Using the sample data created by Patrick:

data have_A;

id=1;

array Q3_ {5} 8. (5*2);

array Q17_ {9} 8. (9*20);

array Q41_ {10} 8. (10*1);

array Q52_ {10} 8. (10*1);

someOtherVar=0;

output;

run;

data have_B;

id=1;

FirstName='fn';

LastName='ln';

Agency='A';

Status='1';

run;

data want;

merge have_a have_b;

by id;

run;

proc sql noprint;

select name into :q3 separated by ' '

from dictionary.columns

where libname='WORK' and memname='WANT' and upcase(substr(name,1,3))='Q3_'

order by name;

select name into :q17 separated by ' '

from dictionary.columns

where libname='WORK' and memname='WANT' and upcase(substr(name,1,3))='Q17'

order by name;

select name into :q41 separated by ' '

from dictionary.columns

where libname='WORK' and memname='WANT' and upcase(substr(name,1,3))='Q41'

order by name;

select name into :q52 separated by ' '

from dictionary.columns

where libname='WORK' and memname='WANT' and upcase(substr(name,1,3))='Q52'

order by name;

quit;

data want;

retain firstname lastname &q52 agency &q3 status &q52 &q41;

set want(drop=id);

run;

Patrick · Posted 01-06-2012 09:24 PM

Not the most efficient way from a processing point of view - but easy to code.

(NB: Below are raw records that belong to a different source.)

-- pv_equiv track=rewrite | github.com/offshore4190/finai | diagnose_coverage.py | classify_company_by_filings
-- ===== SOURCE A (Python) =====
-- FILING_PATTERNS = {
--     'US_DOMESTIC': ['10-K', '10-Q'],
--     'FOREIGN_PRIVATE': ['20-F', '6-K'],
--     'FUND': ['N-CSR', 'N-PORT', 'N-CEN', 'N-Q', 'NPORT-P', 'NPORT-EX']
-- }
--
-- def classify_company_by_filings(form_types):
--     """Classify company by their filing types."""
--     if not form_types:
--         return 'NO_FILINGS'
--
--     form_set = set(form_types)
--
--     # Check for US domestic (10-K/10-Q)
--     if any(f in FILING_PATTERNS['US_DOMESTIC'] for f in form_set):
--         return 'US_DOMESTIC'
--
--     # Check for foreign private issuer
--     if any(f in FILING_PATTERNS['FOREIGN_PRIVATE'] for f in form_set):
--         return 'FOREIGN_PRIVATE'
--
--     # Check for fund
--     if any(f in FILING_PATTERNS['FUND'] for f in form_set):
--         return 'FUND'
--
--     return 'OTHER'
-- ===== SOURCE B (Python) =====
-- FILING_PATTERNS = {
--     'US_DOMESTIC': ['10-K', '10-Q'],
--     'FOREIGN_PRIVATE': ['20-F', '6-K'],
--     'FUND': ['N-CSR', 'N-PORT', 'N-CEN', 'N-Q', 'NPORT-P', 'NPORT-EX']
-- }
--
-- # Inverted index: form type -> category, built once at module load.
-- _FORM_CATEGORY = {form: cat for cat, forms in FILING_PATTERNS.items() for form in forms}
-- _PRIORITY = ['US_DOMESTIC', 'FOREIGN_PRIVATE', 'FUND']
--
-- def classify_company_by_filings(form_types):
--     """Classify company by their filing types."""
--     if not form_types:
--         return 'NO_FILINGS'
--     matched = {_FORM_CATEGORY[f] for f in set(form_types) if f in _FORM_CATEGORY}
--     for cat in _PRIORITY:
--         if cat in matched:
--             return cat
--     return 'OTHER'
-- ===== Notes on version B (the rewrite author's own statement) =====
-- stated objective: alternative
-- what changed: Replaces three sequential any-scans over the form set (each testing membership in a category's pattern list) by an inverted form->category dict built once at module load, a single pass over the set collecting matched categories, and a read of a fixed priority list.
import Mathlib
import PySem

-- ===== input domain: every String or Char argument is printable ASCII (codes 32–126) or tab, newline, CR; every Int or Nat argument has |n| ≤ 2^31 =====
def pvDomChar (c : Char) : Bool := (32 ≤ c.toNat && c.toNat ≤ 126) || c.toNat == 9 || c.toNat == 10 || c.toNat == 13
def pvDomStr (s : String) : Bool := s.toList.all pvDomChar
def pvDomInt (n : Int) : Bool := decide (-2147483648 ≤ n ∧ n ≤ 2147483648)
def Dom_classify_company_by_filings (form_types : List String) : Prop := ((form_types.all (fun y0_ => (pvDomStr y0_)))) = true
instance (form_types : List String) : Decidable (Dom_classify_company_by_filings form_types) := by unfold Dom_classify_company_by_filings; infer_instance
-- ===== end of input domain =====

-- B replaces A's three sequential any-scans by an inverted form->category index,
-- one pass over the deduplicated forms collecting matched categories, and a priority-list read.

-- ===== PORT A =====
def FILING_PATTERNS : PySem.Dict String (List String) :=
  PySem.Dict.ofList
    [("US_DOMESTIC", ["10-K", "10-Q"]),
     ("FOREIGN_PRIVATE", ["20-F", "6-K"]),
     ("FUND", ["N-CSR", "N-PORT", "N-CEN", "N-Q", "NPORT-P", "NPORT-EX"])]

def classify_company_by_filings (form_types : List String) : String :=
  if form_types = [] then "NO_FILINGS"
  else
    let form_set : PySem.Set String := PySem.Set.ofList form_types
    if form_set.any (fun f => (FILING_PATTERNS.getD "US_DOMESTIC" []).contains f) then "US_DOMESTIC"
    else if form_set.any (fun f => (FILING_PATTERNS.getD "FOREIGN_PRIVATE" []).contains f) then "FOREIGN_PRIVATE"
    else if form_set.any (fun f => (FILING_PATTERNS.getD "FUND" []).contains f) then "FUND"
    else "OTHER"

-- ===== PORT B =====
-- inverted index built once (Source B's _FORM_CATEGORY)
def pvFormCategory : PySem.Dict String String :=
  PySem.Dict.ofList
    [("10-K", "US_DOMESTIC"), ("10-Q", "US_DOMESTIC"),
     ("20-F", "FOREIGN_PRIVATE"), ("6-K", "FOREIGN_PRIVATE"),
     ("N-CSR", "FUND"), ("N-PORT", "FUND"), ("N-CEN", "FUND"),
     ("N-Q", "FUND"), ("NPORT-P", "FUND"), ("NPORT-EX", "FUND")]

def pvPriority : List String := ["US_DOMESTIC", "FOREIGN_PRIVATE", "FUND"]

def classify_company_by_filings_alt (form_types : List String) : String :=
  if form_types = [] then "NO_FILINGS"
  else
    let matched : PySem.Set String :=
      (PySem.Set.ofList form_types).foldl
        (fun acc f =>
          match pvFormCategory.get? f with
          | some c => PySem.Set.add acc c
          | none => acc) PySem.Set.empty
    match pvPriority.find? (fun c => matched.contains c) with
    | some c => c
    | none => "OTHER"

-- ===== PRECONDITION & SPEC =====
def Spec_classify_company_by_filings (form_types : List String) (out : String) : Prop := out = classify_company_by_filings_alt form_types
instance (form_types : List String) (out : String) : Decidable (Spec_classify_company_by_filings form_types out) := by unfold Spec_classify_company_by_filings; infer_instance

-- ===== CLAIM (what is proved, stated in full; the proofs are below) =====
def Claim_equal_classify_company_by_filings : Prop := ∀ (form_types : List String), Dom_classify_company_by_filings form_types → Spec_classify_company_by_filings form_types (classify_company_by_filings form_types)

-- ===== LEMMAS AND PROOFS =====

-- the inverted index agrees pointwise with A's three pattern lists
lemma lookup_cases (f : String) :
    pvFormCategory.get? f =
      if f = "10-K" ∨ f = "10-Q" then some "US_DOMESTIC"
      else if f = "20-F" ∨ f = "6-K" then some "FOREIGN_PRIVATE"
      else if f = "N-CSR" ∨ f = "N-PORT" ∨ f = "N-CEN" ∨ f = "N-Q" ∨ f = "NPORT-P" ∨ f = "NPORT-EX" then some "FUND"
      else none := by
  by_cases h1 : f = "10-K" ∨ f = "10-Q"
  · rw [if_pos h1]; rcases h1 with rfl | rfl <;> decide
  · by_cases h2 : f = "20-F" ∨ f = "6-K"
    · rw [if_neg h1, if_pos h2]; rcases h2 with rfl | rfl <;> decide
    · by_cases h3 : f = "N-CSR" ∨ f = "N-PORT" ∨ f = "N-CEN" ∨ f = "N-Q" ∨ f = "NPORT-P" ∨ f = "NPORT-EX"
      · rw [if_neg h1, if_neg h2, if_pos h3]
        rcases h3 with rfl | rfl | rfl | rfl | rfl | rfl <;> decide
      · rw [if_neg h1, if_neg h2, if_neg h3]
        obtain ⟨a1, a2⟩ := not_or.mp h1
        obtain ⟨b1, b2⟩ := not_or.mp h2
        simp only [not_or] at h3
        obtain ⟨c1, c2, c3, c4, c5, c6⟩ := h3
        have hmk : pvFormCategory = PySem.Dict.mk
            [("10-K", "US_DOMESTIC"), ("10-Q", "US_DOMESTIC"),
             ("20-F", "FOREIGN_PRIVATE"), ("6-K", "FOREIGN_PRIVATE"),
             ("N-CSR", "FUND"), ("N-PORT", "FUND"), ("N-CEN", "FUND"),
             ("N-Q", "FUND"), ("NPORT-P", "FUND"), ("NPORT-EX", "FUND")] := by decide
        rw [hmk]
        simp [PySem.Dict.get?, beq_iff_eq,
              Ne.symm a1, Ne.symm a2, Ne.symm b1, Ne.symm b2,
              Ne.symm c1, Ne.symm c2, Ne.symm c3, Ne.symm c4, Ne.symm c5, Ne.symm c6]

lemma lookup_us (f : String) :
    pvFormCategory.get? f = some "US_DOMESTIC" ↔ f = "10-K" ∨ f = "10-Q" := by
  rw [lookup_cases]; split_ifs with a b c
  · exact iff_of_true rfl a
  · rcases b with rfl | rfl <;> decide
  · rcases c with rfl | rfl | rfl | rfl | rfl | rfl <;> decide
  · exact iff_of_false (by decide) a

lemma lookup_fp (f : String) :
    pvFormCategory.get? f = some "FOREIGN_PRIVATE" ↔ f = "20-F" ∨ f = "6-K" := by
  rw [lookup_cases]; split_ifs with a b c
  · rcases a with rfl | rfl <;> decide
  · exact iff_of_true rfl b
  · rcases c with rfl | rfl | rfl | rfl | rfl | rfl <;> decide
  · exact iff_of_false (by decide) b

lemma lookup_fund (f : String) :
    pvFormCategory.get? f = some "FUND" ↔
      f = "N-CSR" ∨ f = "N-PORT" ∨ f = "N-CEN" ∨ f = "N-Q" ∨ f = "NPORT-P" ∨ f = "NPORT-EX" := by
  rw [lookup_cases]; split_ifs with a b c
  · rcases a with rfl | rfl <;> decide
  · rcases b with rfl | rfl <;> decide
  · exact iff_of_true rfl c
  · exact iff_of_false (by decide) c

-- membership in the matched set built by B's single pass
lemma mem_matched (s acc : List String) (c : String) :
    c ∈ (s.foldl
        (fun acc f =>
          match pvFormCategory.get? f with
          | some cc => PySem.Set.add acc cc
          | none => acc) acc) ↔
      c ∈ acc ∨ ∃ f ∈ s, pvFormCategory.get? f = some c := by
  induction s generalizing acc with
  | nil => simp
  | cons x xs ih =>
    simp only [List.foldl_cons, ih, List.mem_cons]
    cases h : pvFormCategory.get? x with
    | none =>
      constructor
      · rintro (hc | ⟨f, hf, hfc⟩)
        · exact Or.inl hc
        · exact Or.inr ⟨f, Or.inr hf, hfc⟩
      · rintro (hc | ⟨f, (rfl | hf), hfc⟩)
        · exact Or.inl hc
        · rw [h] at hfc; exact absurd hfc (by simp)
        · exact Or.inr ⟨f, hf, hfc⟩
    | some cc =>
      simp only [PySem.Set.mem_add]
      constructor
      · rintro (⟨hc | rfl⟩ | ⟨f, hf, hfc⟩)
        · exact Or.inl hc
        · exact Or.inr ⟨x, Or.inl rfl, h⟩
        · exact Or.inr ⟨f, Or.inr hf, hfc⟩
      · rintro (hc | ⟨f, (rfl | hf), hfc⟩)
        · exact Or.inl (Or.inl hc)
        · rw [h] at hfc; exact Or.inl (Or.inr (Option.some_inj.mp hfc.symm))
        · exact Or.inr ⟨f, hf, hfc⟩

-- ===== VERDICT (by name: the statement is the Claim_ definition above) =====
theorem classify_company_by_filings_spec : Claim_equal_classify_company_by_filings := by
  intro ft _
  unfold Spec_classify_company_by_filings classify_company_by_filings classify_company_by_filings_alt
  by_cases hnil : ft = []
  · simp [hnil]
  · simp only [if_neg hnil]
    have hus : FILING_PATTERNS.getD "US_DOMESTIC" [] = ["10-K", "10-Q"] := by decide
    have hfp : FILING_PATTERNS.getD "FOREIGN_PRIVATE" [] = ["20-F", "6-K"] := by decide
    have hfu : FILING_PATTERNS.getD "FUND" [] = ["N-CSR", "N-PORT", "N-CEN", "N-Q", "NPORT-P", "NPORT-EX"] := by decide
    rw [hus, hfp, hfu]
    by_cases h1 : ∃ f ∈ ft, f = "10-K" ∨ f = "10-Q" <;>
    by_cases h2 : ∃ f ∈ ft, f = "20-F" ∨ f = "6-K" <;>
    by_cases h3 : ∃ f ∈ ft,
        f = "N-CSR" ∨ f = "N-PORT" ∨ f = "N-CEN" ∨ f = "N-Q" ∨ f = "NPORT-P" ∨ f = "NPORT-EX" <;>
    simp [pvPriority, List.find?, List.any_eq_true, PySem.Set.empty,
          mem_matched, lookup_us, lookup_fp, lookup_fund, h1, h2, h3]
-- pv_equiv track=rewrite | github.com/JUiscoming/algorithm | baekjoon/greedy/주유소.py | solution
-- ===== SOURCE A (Python) =====
-- def solution(N, lengths, prices):
--     stop = [(0, prices[0])]
--     st = 0
--
--     # 1. 멈출 지점 구하기
--     while st < N-1:
--         end = st+1
--         while end < N-1:
--             if prices[st] > prices[end]:
--                 stop.append((end, prices[end]))
--                 break
--             else:
--                 end += 1
--         st = end
--     # 2. 가격 계산
--     answer = 0
--     for i in range(len(stop)):
--         idx_st, price_st = stop[i]
--         if i+1 == len(stop):
--             idx_end = N
--         else:
--             idx_end = stop[i+1][0]
--         answer += price_st * sum(lengths[idx_st: idx_end])
--
--     return answer
-- ===== SOURCE B (Python) =====
-- def solution(N, lengths, prices):
--     # One running-minimum pass: price paid on segment i is the cheapest price seen so far.
--     answer = 0
--     m = prices[0]
--     for i, L in enumerate(lengths[:N]):
--         if i < N - 1:
--             m = min(m, prices[i])
--         answer += m * L
--     return answer
-- ===== Notes on version B (the rewrite author's own statement) =====
-- stated objective: simpler
-- what changed: B drops A's stop-point table and segment slicing entirely and computes the answer in one left-to-right pass, keeping a running minimum price and adding min_so_far * length for each segment.
import Mathlib
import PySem

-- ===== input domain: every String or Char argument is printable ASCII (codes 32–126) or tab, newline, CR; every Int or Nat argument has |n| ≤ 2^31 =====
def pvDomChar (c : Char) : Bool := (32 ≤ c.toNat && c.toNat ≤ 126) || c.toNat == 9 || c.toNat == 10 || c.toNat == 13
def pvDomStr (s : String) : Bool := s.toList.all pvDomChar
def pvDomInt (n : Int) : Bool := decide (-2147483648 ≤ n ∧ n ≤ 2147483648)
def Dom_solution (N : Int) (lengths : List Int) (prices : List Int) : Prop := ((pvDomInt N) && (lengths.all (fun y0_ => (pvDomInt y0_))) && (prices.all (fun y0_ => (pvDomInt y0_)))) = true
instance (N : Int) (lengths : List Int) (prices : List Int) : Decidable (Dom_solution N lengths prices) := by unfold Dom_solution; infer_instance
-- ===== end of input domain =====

For the code to work there must always be at least one variabe Q3_..., Q17_... and Q52_... If this is not the case then an approach querying the dictionary tables and creating a attrib statement (or a SQL Select) would be an option. There are already heaps of such examples in the forums as you are not the first who wants variables in a specific order in a dataset.

data have_A;
id=1;
array Q3_ {5} 8. (5*2);
array Q17_ {9} 8. (9*20);
array Q41_ {10} 8. (10*1);
array Q52_ {10} 8. (10*1);
someOtherVar=0;
output; output;
run;

data have_B;
id=1;
FirstName='fn';
LastName='ln';
Agency='A';
Status='1';
run;

data want;
merge
    have_B (keep=ID FirstName LastName)
    have_A (keep=ID Q52_:)
    have_B (keep=ID Agency)
    have_A (keep=ID Q3_:)
    have_B (keep=ID Status)
    have_A (keep=ID Q17_:)
    ;
by id;
run;

proc print data=want;
run;

Mgarret · Posted 01-06-2012 09:58 PM

Thanks you.

Question:

I'm not sure what the parts in the code ive bolded mean.....

array Q3_ {5} 8. (5*2);

array Q17_ {9} 8. (9*20);

array Q41_ {10} 8. (10*1);

array Q52_ {10} 8. (10*1);

Patrick · Posted 01-06-2012 10:02 PM

That's just the part creating some sample data.

If you look up in the docu the array statement you'll find there that this is a way to create variables and assign them a value (5*2: 5 array elements getting value of 2 assigned).